-- pv_equiv track=rewrite | github.com/code4tots/googlecodejam-1 | 2014/1B/B/B.py | solve
-- ===== SOURCE A (Python) =====
-- def solve(A,B,K):
-- 	dk = K.bit_length()
-- 	def dfs(a,b,x):
-- 		if a >= A or b >= B or (a&b) >= K:
-- 			return 0
--
-- 		if x == 1:
-- 			return 1 if a&b < K else 0
--
-- 		if (a&b) + x <= K:
-- 			return min(x, B-b) * min(x, A-a)
--
-- 		x >>= 1
--
-- 		return sum(dfs(a+da,b+db,x) for da in (0,x) for db in (0,x))
--
-- 	return dfs(0,0,1 << 30)
-- ===== SOURCE B (Python) =====
-- def solve(A, B, K):
--     # Counts pairs (a, b) with 0 <= a < min(A, 2**30), 0 <= b < min(B, 2**30)
--     # and a & b < K, by a digit DP over the 31 bit positions with
--     # tight/free flags for each of the three strict comparisons.
--     N = 1 << 30
--     X, Y, Kc = min(A, N), min(B, N), min(K, N)
--     if X <= 0 or Y <= 0 or Kc <= 0:
--         return 0
--     # state (fa, fb, fk): flag True = comparison already strictly satisfied,
--     # False = prefix still equal to the bound's prefix
--     cnt = {(False, False, False): 1}
--     for i in range(30, -1, -1):
--         xb, yb, kb = (X >> i) & 1, (Y >> i) & 1, (Kc >> i) & 1
--         new = {}
--         for (fa, fb, fk), c in cnt.items():
--             for da in (0, 1):
--                 if not fa and da > xb:
--                     continue
--                 for db in (0, 1):
--                     if not fb and db > yb:
--                         continue
--                     ab = da & db
--                     if not fk and ab > kb:
--                         continue
--                     t = (fa or da < xb, fb or db < yb, fk or ab < kb)
--                     new[t] = new.get(t, 0) + c
--         cnt = new
--     return cnt.get((True, True, True), 0)
-- ===== Notes on version B (the rewrite author's own statement) =====
-- stated objective: alternative
-- what changed: A's quad-tree recursion over the value square (worst case ~3^30 nodes when A,B are large and K has few set high bits) is replaced by a digit DP over the 31 bit positions that carries pair counts for the 8 tight/free flag states of the three strict comparisons a<A, b<B, a&b<K, a fixed number of operations independent of the input values.
import Mathlib
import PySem
theorem pvDivCnt_succ (m n : Nat) :
    pvDivCnt (m + 1) n = pvDivCnt m n + (if (m + 1) ∣ n then 1 else 0) := by
  unfold pvDivCnt
  have hins : Finset.Icc 1 (m + 1) = insert (m + 1) (Finset.Icc 1 m) := by
    ext x; simp only [Finset.mem_Icc, Finset.mem_insert]; omega
  rw [hins, Finset.filter_insert]
  split
  · rw [Finset.card_insert_of_notMem (by simp)]
  · simp

-- initial door array
theorem pvFold_append_zero (l : List Int) (init : List String) :
    l.foldl (fun acc _ => acc ++ ["0"]) init = init ++ List.replicate l.length "0" := by
  induction l generalizing init with
  | nil => simp
  | cons x xs ih => simp [List.foldl, ih, List.replicate_succ]

theorem pvSpecList_zero (K : Nat) : pvSpecList 0 K = List.replicate K "0" := by
  unfold pvSpecList pvDivCnt
  simp

theorem pvSpecList_length (m K : Nat) : (pvSpecList m K).length = K := by
  simp [pvSpecList]

-- one outer iteration advances the spec
theorem pvSpecList_getElem?_lt (m K i : Nat) (hi : i < K) :
    (pvSpecList m K)[i]? = some (if Odd (pvDivCnt m (i + 1)) then "1" else "0") := by
  simp [pvSpecList, hi]

theorem pvSpecList_getElem?_ge (m K i : Nat) (hi : K ≤ i) :
    (pvSpecList m K)[i]? = none := by
  rw [List.getElem?_eq_none]
  simp [pvSpecList_length, hi]

theorem pvInner_step (k : Int) (K m : Nat) (hk : 0 < k) (hK : K = k.toNat) :
    pvInner k.toNat ((m : Int) + 1 - 1) ((m : Int) + 1) k (pvSpecList m K) =
      pvSpecList (m + 1) K := by
  have hkK : (K : Int) = k := by omega
  apply List.ext_getElem?
  intro i
  have hlen : k ≤ ((pvSpecList m K).length : Int) := by rw [pvSpecList_length]; omega
  have hfuel : k ≤ ((m : Int) + 1 - 1) + ((m : Int) + 1) * (k.toNat : Int) := by
    have : (k.toNat : Int) = k := by omega
    rw [this]; nlinarith
  rw [pvInner_getElem? k.toNat ((m : Int) + 1 - 1) ((m : Int) + 1) k (pvSpecList m K)
      (by omega) (by omega) hlen hfuel i]
  by_cases hi : i < K
  · rw [pvSpecList_getElem?_lt m K i hi, pvSpecList_getElem?_lt (m + 1) K i hi]
    have hdvd_iff : ((m : Int) + 1 ∣ (i : Int) - ((m : Int) + 1 - 1)) ↔ ((m + 1) ∣ (i + 1)) := by
      constructor
      · intro h
        have h2 : ((m : Int) + 1) ∣ ((i : Int) - ((m : Int) + 1 - 1)) + ((m : Int) + 1) :=
          Dvd.dvd.add h (dvd_refl _)
        have h3 : ((i : Int) - ((m : Int) + 1 - 1)) + ((m : Int) + 1) = (i : Int) + 1 := by ring
        rw [h3] at h2
        exact_mod_cast h2
      · intro h
        have h2 : ((m : Int) + 1) ∣ ((i : Int) + 1) := by exact_mod_cast h
        have h3 : ((m : Int) + 1) ∣ ((i : Int) + 1) - ((m : Int) + 1) := Dvd.dvd.sub h2 (dvd_refl _)
        have h4 : ((i : Int) + 1) - ((m : Int) + 1) = (i : Int) - ((m : Int) + 1 - 1) := by ring
        rwa [h4] at h3
    by_cases hd : (m + 1) ∣ (i + 1)
    · have hmi : m ≤ i := by
        have := Nat.le_of_dvd (by omega) hd
        omega
      rw [if_pos ⟨by omega, by omega, hdvd_iff.mpr hd⟩]
      rw [pvDivCnt_succ, if_pos hd]
      by_cases ho : Odd (pvDivCnt m (i + 1))
      · rw [if_pos ho]
        have : ¬ Odd (pvDivCnt m (i + 1) + 1) := by
          rw [Nat.odd_iff] at ho ⊢; omega
        rw [if_neg this]
        simp [pvFlip]
      · rw [if_neg ho]
        have : Odd (pvDivCnt m (i + 1) + 1) := by
          rw [Nat.odd_iff] at ho ⊢; omega
        rw [if_pos this]
        simp [pvFlip]
    · rw [if_neg (by rintro ⟨_, _, hdv⟩; exact hd (hdvd_iff.mp hdv))]
      rw [pvDivCnt_succ, if_neg hd]
      norm_num
  · rw [pvSpecList_getElem?_ge m K i (by omega), pvSpecList_getElem?_ge (m + 1) K i (by omega)]
    rw [if_neg (by rintro ⟨_, hik, _⟩; omega)]
theorem pvV_pos (L k : Nat) : 1 ≤ pvV L k := by
  cases k <;> simp [pvV]

theorem pvLen_pyGetD_le (csets : List (List (Int × Int))) (i : Int) :
    (PySem.List.pyGetD csets i ([] : List (Int × Int))).length ≤ pvMaxLen csets := by
  rcases h : PySem.List.pyGet? csets i with _ | c
  · simp [PySem.List.pyGetD, h]
  · have hm := PySem.List.mem_of_pyGet?_eq_some csets h
    have := (PySem.List.le_foldl_max_nat csets List.length 0).2 c hm
    simpa [PySem.List.pyGetD, h, pvMaxLen] using this

def pvWeight (csets : List (List (Int × Int))) (order : List Int)
    (fr : Nat × List (Int × Int) × PySem.Set Int × List (Int × (Int × Int))) : Nat :=
  fr.2.1.length * pvV (pvMaxLen csets) (order.length - fr.1) + 1

-- the three ways one loop step shrinks the total stack weight (cited by the
-- termination proof of pvRunB and by the simulation lemma pvB_char below)
theorem pvW_nil (csets : List (List (Int × Int))) (order : List Int) (pos : Nat)
    (u : PySem.Set Int) (p : List (Int × (Int × Int)))
    (stack : List (Nat × List (Int × Int) × PySem.Set Int × List (Int × (Int × Int)))) :
    (stack.map (pvWeight csets order)).sum
      < (((pos, ([] : List (Int × Int)), u, p) :: stack).map (pvWeight csets order)).sum := by
  simp only [List.map_cons, List.sum_cons, pvWeight, List.length_nil]
  omega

### [TASK]
Find each line in the data above with the word "Finset", then copy it.

### [RESULT BELOW]
  have hins : Finset.Icc 1 (m + 1) = insert (m + 1) (Finset.Icc 1 m) := by
    ext x; simp only [Finset.mem_Icc, Finset.mem_insert]; omega
  rw [hins, Finset.filter_insert]
  · rw [Finset.card_insert_of_notMem (by simp)]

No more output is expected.